- **Work instruction**
The lines to copy from the data below are those that hold the string "only".

Stored data entries

-- pv_equiv track=rewrite | github.com/str-Mattaya/240-439_test_project | src/staircase.py | gen_staircase
-- ===== SOURCE A (Python) =====
-- def gen_staircase(n: int, display: str):
--     staircase = []
--     space = ' ' * len(display)
--
--     if 0 < n <= 30:
--         for i in range(1,n+1):
--             step = (space * (n-i)) + (display * i)
--             staircase.append(step)
--     return staircase
-- ===== SOURCE B (Python) =====
-- def gen_staircase(n: int, display: str):
--     if not (0 < n <= 30):
--         return []
--     space = ' ' * len(display)
--     row = space * n
--     res = []
--     for _ in range(n):
--         row = row[len(display):] + display
--         res.append(row)
--     return res
-- ===== Notes on version B (the rewrite author's own statement) =====
-- stated objective: alternative
-- what changed: B derives each row incrementally from the previous one (drop one leading space-block, append one display-block) with a rolling row string, instead of recomputing space*(n-i)+display*i from scratch for every i.
import Mathlib
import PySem

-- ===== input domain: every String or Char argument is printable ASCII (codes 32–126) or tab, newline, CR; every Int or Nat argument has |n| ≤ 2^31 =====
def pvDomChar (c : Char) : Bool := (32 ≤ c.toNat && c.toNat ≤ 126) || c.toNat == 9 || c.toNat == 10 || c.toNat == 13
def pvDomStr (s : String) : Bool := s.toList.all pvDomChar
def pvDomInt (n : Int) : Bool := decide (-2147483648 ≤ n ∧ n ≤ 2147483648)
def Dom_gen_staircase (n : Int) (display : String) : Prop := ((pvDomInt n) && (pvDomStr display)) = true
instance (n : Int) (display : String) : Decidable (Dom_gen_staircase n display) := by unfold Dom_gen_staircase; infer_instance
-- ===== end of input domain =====

-- B builds each row incrementally from the previous one instead of recomputing it; same cost, different decomposition.

-- ===== PORT A =====
-- Python string repetition 's * k' (empty for k ≤ 0) — hand-ported, exact (no PySem primitive for it)
def repChars (cs : List Char) : Nat → List Char
  | 0 => []
  | k + 1 => cs ++ repChars cs k

def charsTimes (cs : List Char) (k : Int) : List Char := repChars cs k.toNat

def gen_staircase (n : Int) (display : String) : List String :=
  let space := List.replicate display.toList.length ' '   -- ' ' * len(display)
  if 0 < n ∧ n ≤ 30 then
    (PySem.List.pyRange 1 (n + 1) 1).foldl
      (fun staircase i =>
        staircase ++ [String.ofList (charsTimes space (n - i) ++ charsTimes display.toList i)])
      []
  else []

-- ===== PORT B =====
def gen_staircase_alt (n : Int) (display : String) : List String :=
  if 0 < n ∧ n ≤ 30 then
    let d := display.toList
    let space := List.replicate d.length ' '
    ((List.range n.toNat).foldl
      (fun (st : List String × List Char) _ =>
        let row := PySem.List.slice st.2 (some (d.length : Int)) none ++ d
        (st.1 ++ [String.ofList row], row))
      ([], charsTimes space n)).1
  else []

-- ===== PRECONDITION & SPEC =====
def Spec_gen_staircase (n : Int) (display : String) (out : List String) : Prop := out = gen_staircase_alt n display
instance (n : Int) (display : String) (out : List String) : Decidable (Spec_gen_staircase n display out) := by unfold Spec_gen_staircase; infer_instance

-- ===== CLAIM (what is proved, stated in full; the proofs are below) =====
def Claim_equal_gen_staircase : Prop := ∀ (n : Int) (display : String), Dom_gen_staircase n display → Spec_gen_staircase n display (gen_staircase n display)

-- ===== LEMMAS AND PROOFS =====

theorem repChars_succ_right (cs : List Char) (k : Nat) :
    repChars cs (k + 1) = repChars cs k ++ cs := by
  induction k with
  | zero => simp [repChars]
  | succ k ih =>
    calc repChars cs (k + 2) = cs ++ (repChars cs k ++ cs) := by rw [repChars, ih]
      _ = (cs ++ repChars cs k) ++ cs := by rw [List.append_assoc]
      _ = repChars cs (k + 1) ++ cs := by rw [repChars]

theorem loop_inv (d : List Char) (M m : Nat) (hm : m ≤ M) :
    (List.range m).foldl
        (fun (st : List String × List Char) _ =>
          (st.1 ++ [String.ofList (st.2.drop d.length ++ d)], st.2.drop d.length ++ d))
        ([], repChars (List.replicate d.length ' ') M)
    = ((List.range m).map
        (fun k => String.ofList (repChars (List.replicate d.length ' ') (M - 1 - k) ++ repChars d (k + 1))),
       repChars (List.replicate d.length ' ') (M - m) ++ repChars d m) := by
  induction m with
  | zero => simp [repChars]
  | succ m ih =>
    rw [List.range_succ, List.foldl_append, ih (by omega), List.map_append]
    have h1 : M - m = (M - (m + 1)) + 1 := by omega
    have h2 : M - 1 - m = M - (m + 1) := by omega
    simp only [List.foldl_cons, List.foldl_nil, List.map_cons, List.map_nil, h1, h2]
    rw [repChars]
    have hd : (List.replicate d.length ' ' ++
        (repChars (List.replicate d.length ' ') (M - (m + 1)) ++ repChars d m)).drop d.length
        = repChars (List.replicate d.length ' ') (M - (m + 1)) ++ repChars d m := by
      exact List.drop_left' (by simp)
    rw [List.append_assoc, hd, List.append_assoc, ← repChars_succ_right]

-- ===== VERDICT (by name: the statement is the Claim_ definition above) =====
theorem gen_staircase_spec : Claim_equal_gen_staircase := by
  intro n display _
  unfold Spec_gen_staircase gen_staircase gen_staircase_alt
  by_cases h : 0 < n ∧ n ≤ 30
  · simp only [if_pos h]
    rw [PySem.List.foldl_append_singleton_eq_map, PySem.List.pyRange_one, List.map_map]
    have hb : ((n + 1 : Int) - 1).toNat = n.toNat := by omega
    rw [hb]
    simp only [PySem.List.slice_from_natCast, charsTimes]
    rw [loop_inv display.toList n.toNat n.toNat le_rfl]
    simp only [List.nil_append]
    refine List.map_congr_left ?_
    intro k hk
    rw [List.mem_range] at hk
    have e1 : (n - (1 + (k : Int))).toNat = n.toNat - 1 - k := by omega
    have e2 : ((1 : Int) + (k : Int)).toNat = k + 1 := by omega
    simp [e1, e2]
  · simp [if_neg h]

- **Task solution**
    simp only [List.foldl_cons, List.foldl_nil, List.map_cons, List.map_nil, h1, h2]
  · simp only [if_pos h]
    simp only [PySem.List.slice_from_natCast, charsTimes]
    simp only [List.nil_append]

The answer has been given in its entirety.